No worries. Make sure you have a good while for them to eat it. Mylo took an hour the first time. Gets much faster very quickly!  You might want to take into account that mine get 3 meals a day being puppies though, so a wing replaces a 1/3 of their daily intake. Just go by what you think really, if you think they need a little more then maybe give them a third smaller meal later on.


----------



## Wicked Pixie (Oct 14, 2011)

You might want to split a wing between them to begin with, a whole wing is quite a big meal.


----------



## Buildthemskywards (Jun 16, 2012)

I didn't realise it would be considered a big meal. I watched Mylo and he never gained weight on it, saying that he used to not eat his whole allowance of ZP quite often. They haven't had any for a while with being ill and with introducing Willow to it I'd been feeding turkey mince. She doesn't seem to know what to do with a chicken wing. She's chewed on one of the corners once but then left it. Thinking about it Mylo took so long with his first one that I had to split it into two sittings. 
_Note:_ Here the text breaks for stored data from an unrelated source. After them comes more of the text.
-- pv_equiv track=rewrite | github.com/xu-kj/leetcode.python | interviews/2023_10_23 Meta Code Puzzle/l1/q3/v2.py | getMaximumEatenDishCount
-- ===== SOURCE A (Python) =====
-- from typing import List
--
-- def getMaximumEatenDishCount(N: int, D: List[int], K: int) -> int:
--     assert N == len(D)
--
--     eaten = []
--     eaten_ = set()
--
--     for d in D:
--         if d not in eaten_:
--             eaten.append(d)
--             eaten_.add(d)
--             if len(eaten) > K:
--                 eaten_.remove(eaten[-K - 1])
--
--     return len(eaten)
-- ===== SOURCE B (Python) =====
-- from typing import List
--
-- def getMaximumEatenDishCount(N: int, D: List[int], K: int) -> int:
--     assert N == len(D)
--
--     count = 0
--     last = {}
--
--     for d in D:
--         if d not in last or count - last[d] >= K:
--             count += 1
--             last[d] = count
--
--     return count
-- ===== Notes on version B (the rewrite author's own statement) =====
-- stated objective: idiomatic
-- what changed: Replaces the explicit eaten-history list plus sliding-window membership set (with per-step eviction of eaten[-K-1]) by a single counter and a dict mapping each dish to the count at which it was last eaten; a dish is eaten iff it was never eaten or at least K dishes were eaten since, so the window list and its eviction step disappear.
-- outside the precondition, e.g. on getMaximumEatenDishCount(1, [5], -1): A returns 1, B returns 1
import Mathlib
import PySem

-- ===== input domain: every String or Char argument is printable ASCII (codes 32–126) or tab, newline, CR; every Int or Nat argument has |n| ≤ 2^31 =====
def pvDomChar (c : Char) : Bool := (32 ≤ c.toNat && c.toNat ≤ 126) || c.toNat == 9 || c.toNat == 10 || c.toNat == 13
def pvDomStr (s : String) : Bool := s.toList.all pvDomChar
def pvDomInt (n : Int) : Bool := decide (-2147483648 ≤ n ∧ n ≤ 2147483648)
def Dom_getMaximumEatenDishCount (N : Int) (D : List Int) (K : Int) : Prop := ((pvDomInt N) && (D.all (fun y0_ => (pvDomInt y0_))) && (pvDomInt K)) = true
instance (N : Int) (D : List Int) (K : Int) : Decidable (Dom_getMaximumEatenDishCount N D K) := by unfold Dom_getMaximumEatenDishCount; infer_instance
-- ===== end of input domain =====

-- B replaces A's history list + sliding-window set (with eviction) by a counter and a
-- last-eaten-count dict (idiomatic; same O(n) cost). Equivalence is proved on Pre_ below.


-- ===== PORT A =====
-- 'assert N == len(D)' raises AssertionError when N ≠ len(D); Pre_ excludes those inputs, so the
-- port omits the assert. The eviction step 'eaten_.remove(eaten[-K - 1])' is ported exactly:
-- pyGet? = none is Python's IndexError and remove? = none its KeyError (both only reachable with
-- K < 0, which Pre_ excludes); the port keeps the state unchanged there.
def pvStepA (K : Int) (st : List Int × PySem.Set Int) (d : Int) : List Int × PySem.Set Int :=
  if PySem.Set.contains st.2 d then st
  else
    let eaten := st.1 ++ [d]
    let es := PySem.Set.add st.2 d
    if (eaten.length : Int) > K then
      match PySem.List.pyGet? eaten (-K - 1) with
      | some v => (eaten, (PySem.Set.remove? es v).getD es)
      | none => (eaten, es)
    else (eaten, es)

def getMaximumEatenDishCount (N : Int) (D : List Int) (K : Int) : Int :=
  ((D.foldl (pvStepA K) ([], PySem.Set.empty)).1.length : Int)

-- ===== PORT B =====
-- B: count of dishes eaten and a dict 'last' with the count at which each dish was last eaten;
-- eat iff never eaten or at least K dishes eaten since ('d not in last or count - last[d] >= K').
def pvStepB (K : Int) (st : Int × PySem.Dict Int Int) (d : Int) : Int × PySem.Dict Int Int :=
  let eat : Bool :=
    match PySem.Dict.get? st.2 d with
    | none => true
    | some p => decide (st.1 - p ≥ K)
  if eat then (st.1 + 1, PySem.Dict.insert st.2 d (st.1 + 1)) else st

def getMaximumEatenDishCount_alt (N : Int) (D : List Int) (K : Int) : Int :=
  (D.foldl (pvStepB K) (0, PySem.Dict.empty)).1

-- ===== PRECONDITION & SPEC =====
-- Pre_ excludes N ≠ len(D), where A's assert raises AssertionError (B asserts identically), and
-- K < 0, where A's eviction 'eaten_.remove(eaten[-K - 1])' raises IndexError/KeyError on all but
-- degenerate inputs (on the few such inputs where A still returns, e.g. (1, [5], -1), it is excluded anyway).
def Pre_getMaximumEatenDishCount (N : Int) (D : List Int) (K : Int) : Prop :=
  N = (D.length : Int) ∧ 0 ≤ K
instance (N : Int) (D : List Int) (K : Int) : Decidable (Pre_getMaximumEatenDishCount N D K) := by
  unfold Pre_getMaximumEatenDishCount; infer_instance

def pvWitness_getMaximumEatenDishCount : Int × List Int × Int := (3, ([1, 2, 1], 2))

def Spec_getMaximumEatenDishCount (N : Int) (D : List Int) (K : Int) (out : Int) : Prop := out = getMaximumEatenDishCount_alt N D K
instance (N : Int) (D : List Int) (K : Int) (out : Int) : Decidable (Spec_getMaximumEatenDishCount N D K out) := by unfold Spec_getMaximumEatenDishCount; infer_instance

-- ===== CLAIM (what is proved, stated in full; the proofs are below) =====
def Claim_equal_getMaximumEatenDishCount : Prop := ∀ (N : Int) (D : List Int) (K : Int), Dom_getMaximumEatenDishCount N D K → Pre_getMaximumEatenDishCount N D K → Spec_getMaximumEatenDishCount N D K (getMaximumEatenDishCount N D K)

-- ===== LEMMAS AND PROOFS =====

-- index of the LAST occurrence of x in a list
def pvLastIdx? (x : Int) : List Int → Option Nat
  | [] => none
  | a :: t =>
    match pvLastIdx? x t with
    | some i => some (i + 1)
    | none => if a = x then some 0 else none

-- 'x is among the last K eaten dishes' (both programs' eating condition, stated on the history)
def pvInWin (K : Int) (eaten : List Int) (x : Int) : Bool :=
  match pvLastIdx? x eaten with
  | none => false
  | some i => decide ((eaten.length : Int) - ((i : Int) + 1) < K)

-- common reference step: the eaten-history after one dish
def pvRef (K : Int) (eaten : List Int) (d : Int) : List Int :=
  if pvInWin K eaten d then eaten else eaten ++ [d]

lemma pvLastIdx?_append (x y : Int) (l : List Int) :
    pvLastIdx? x (l ++ [y]) = if y = x then some l.length else pvLastIdx? x l := by
  induction l with
  | nil => simp [pvLastIdx?]
  | cons a t ih =>
    simp only [List.cons_append, pvLastIdx?, ih]
    by_cases hyx : y = x
    · simp [hyx]
    · simp [hyx]

lemma pvLastIdx?_getElem {x : Int} {l : List Int} {i : Nat} (h : pvLastIdx? x l = some i) :
    ∃ hi : i < l.length, l[i] = x := by
  induction l generalizing i with
  | nil => simp [pvLastIdx?] at h
  | cons a t ih =>
    simp only [pvLastIdx?] at h
    rcases ht : pvLastIdx? x t with _ | j
    · rw [ht] at h
      by_cases hax : a = x
      · simp [hax] at h
        subst h
        exact ⟨by simp, hax⟩
      · simp [hax] at h
    · rw [ht] at h
      simp at h
      obtain ⟨hj, hje⟩ := ih ht
      subst h
      exact ⟨by simpa using hj, by simpa using hje⟩

lemma pvLastIdx?_ge {x : Int} {l : List Int} {j : Nat} (hj : j < l.length) (hx : l[j] = x) :
    ∃ i, pvLastIdx? x l = some i ∧ j ≤ i := by
  induction l generalizing j with
  | nil => simp at hj
  | cons a t ih =>
    match j with
    | 0 =>
      simp at hx
      rcases ht : pvLastIdx? x t with _ | i
      · exact ⟨0, by simp [pvLastIdx?, ht, hx], Nat.le_refl 0⟩
      · exact ⟨i + 1, by simp [pvLastIdx?, ht], Nat.zero_le _⟩
    | k + 1 =>
      have hk : k < t.length := by simpa using hj
      have hxk : t[k] = x := by simpa using hx
      obtain ⟨i, hi, hki⟩ := ih hk hxk
      exact ⟨i + 1, by simp [pvLastIdx?, hi], by omega⟩

def pvInvA (K : Int) (eaten : List Int) (es : PySem.Set Int) : Prop :=
  es.Nodup ∧ ∀ x, x ∈ es ↔ pvInWin K eaten x = true

def pvSpaced (K : Int) (eaten : List Int) : Prop :=
  ∀ i j, (hi : i < eaten.length) → (hj : j < eaten.length) → i < j → eaten[i] = eaten[j] →
    (j : Int) - (i : Int) ≥ K + 1

def pvInvB (eaten : List Int) (st : Int × PySem.Dict Int Int) : Prop :=
  st.1 = (eaten.length : Int) ∧
  ∀ x, PySem.Dict.get? st.2 x = (pvLastIdx? x eaten).map (fun i => ((i : Int) + 1))
-- f"{base_email}/{index}" (index is a non-negative Python int here)
def pvCand (b : List Char) (i : Nat) : List Char := b ++ '/' :: PySem.Int.toChars (i : Int)

-- the 'while True' probe loop; fuel only makes it total (fuel = |set|+1 always
-- suffices, proved below — the 0 branch is unreachable)
def pvLoopA (ex : PySem.Set (List Char)) (b : List Char) (i fuel : Nat) : List Char :=
  match fuel with
  | 0 => pvCand b i
  | f+1 => if PySem.Set.contains ex (pvCand b i) then pvLoopA ex b (i+1) f else pvCand b i

def generate_unique_email_py (clients : List (List (String × String))) (base_email : String) : String :=
  let ex : PySem.Set (List Char) := PySem.Set.ofList (clients.filterMap pvGetEmail?)
  if PySem.Set.contains ex base_email.toList then
    String.ofList (pvLoopA ex base_email.toList 1 (ex.length + 1))
  else base_email

-- ===== PORT B =====
-- int(t) for a string of ASCII digits (the only case B reaches it, guarded by
-- pvCanon below): the exact decimal-value fold
def pvDecVal (t : List Char) : Nat := t.foldl (fun a c => a * 10 + (c.toNat - 48)) 0

-- Source B's guard 't and all("0" <= ch <= "9" for ch in t) and t[0] != "0"'
-- (t[0] via head?, safe: only consulted when t is nonempty)
def pvCanon (t : List Char) : Bool :=
  !t.isEmpty && t.all (fun ch => decide ('0' ≤ ch) && decide (ch ≤ '9')) && decide (t.head? ≠ some '0')

-- one iteration of Source B's classifying loop over clients
def pvStepB (b : List Char) (st : Bool × PySem.Set Int) (c : List (String × String)) :
    Bool × PySem.Set Int :=
  match PySem.Dict.get? (PySem.Dict.mk c) "email" with
  | none => st
  | some e =>
      let el := e.toList
      if el = [] then st
      else if el = b then (true, st.2)
      else if PySem.Chars.startswith el (b ++ ['/']) then
        let t := el.drop (b.length + 1)
        if pvCanon t then (st.1, PySem.Set.add st.2 (pvDecVal t : Int)) else st
      else st

-- Source B's 'for v in sorted(used): if v == i: i += 1 elif v > i: break'
def pvScan : List Int → Int → Int
  | [], i => i
  | v :: vs, i => if v = i then pvScan vs (i + 1) else if i < v then i else pvScan vs i

def generate_unique_email_py_alt (clients : List (List (String × String))) (base_email : String) : String :=
  let b := base_email.toList
  let st := clients.foldl (pvStepB b) (false, (PySem.Set.empty : PySem.Set Int))
  if st.1 then
    String.ofList (b ++ '/' :: PySem.Int.toChars (pvScan (PySem.List.sorted st.2 id) 1))
  else base_email

-- ===== PRECONDITION & SPEC =====
def Spec_generate_unique_email_py (clients : List (List (String × String))) (base_email : String) (out : String) : Prop := out = generate_unique_email_py_alt clients base_email
instance (clients : List (List (String × String))) (base_email : String) (out : String) : Decidable (Spec_generate_unique_email_py clients base_email out) := by unfold Spec_generate_unique_email_py; infer_instance
-- ===== PORT B =====
-- the refinement loop: 'for p in range(n): if len(cand)==1: break; col=…; m=min(col); cand=…'
def pvRefine (cs : List Char) (n : Int) : List Int → List Int → List Int
  | [], cand => cand
  | p :: ps, cand =>
      if cand.length == 1 then cand
      else
        let col := cand.map (fun i => PySem.List.pyGetD cs (PySem.Int.mod (i + p) n) 'a')
        let m := (PySem.List.min? col (fun c => c)).getD 'a'
        pvRefine cs n ps (((cand.zip col).filter (fun ic => ic.2 == m)).map (fun ic => ic.1))

def solution_585_3_alt (s : String) (k : Int) : String :=
  let cs := s.toList
  if !(k == 1) then String.ofList (PySem.List.sorted cs (fun c => c) false)
  else if cs.length == 0 then String.ofList cs
  else
    let n : Int := cs.length
    let cand := pvRefine cs n (PySem.List.pyRange 0 n 1) (PySem.List.pyRange 0 n 1)
    let j := PySem.List.pyGetD cand 0 0
    String.ofList (PySem.List.slice cs (some j) none ++ PySem.List.slice cs none (some j))

-- ===== PRECONDITION & SPEC =====
def Spec_solution_585_3 (s : String) (k : Int) (out : String) : Prop := out = solution_585_3_alt s k
instance (s : String) (k : Int) (out : String) : Decidable (Spec_solution_585_3 s k out) := by unfold Spec_solution_585_3; infer_instance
How did they do with them Lisa?


----------



## Lisa T (Sep 3, 2010)

Alfie sniffed at the wing, looked at me and walked off in disgust, very funny. Bella dragged it off the tray and took it to my front door mat and just sat staring at it so on the whole not very successful at all. I took them up and put down the ZP and I've got 2 clean bowls. Will try again tomorrow.


----------



## Buildthemskywards (Jun 16, 2012)

Did you cut back the skin? Maybe you could start them on a bit of turkey mince? They might be more inclined to try it and then more likely to associate the wing with food.


----------



## Lisa T (Sep 3, 2010)

Thanks Melissa, yes I cut back the skin so there was some nice meat exposed. I agree with you I just don't think they thought it was food. I will try some Turkey Mince next and if they don't like that I can always make it into a spag Bol and give it the hubby


----------



## MiniGrace (Oct 31, 2011)

Lisa T said:


> Thanks Melissa, yes I cut back the skin so there was some nice meat exposed. I agree with you I just don't think they thought it was food. I will try some Turkey Mince next and if they don't like that I can always make it into a spag Bol and give it the hubby


You can also make some cuts into the meat on the chicken wing to sort of give them a starting point. You might also try sprinkling a little Parmesan cheese on it. Mine both went for the wings the first time i offered them but they are both voracious eaters. Some people have even mentioned smashing the wings with a hammer a bit to break up the bone.


----------



## Buildthemskywards (Jun 16, 2012)

Willow loved turkey mince and she wasn't fussed on the wing. Good luck!


----------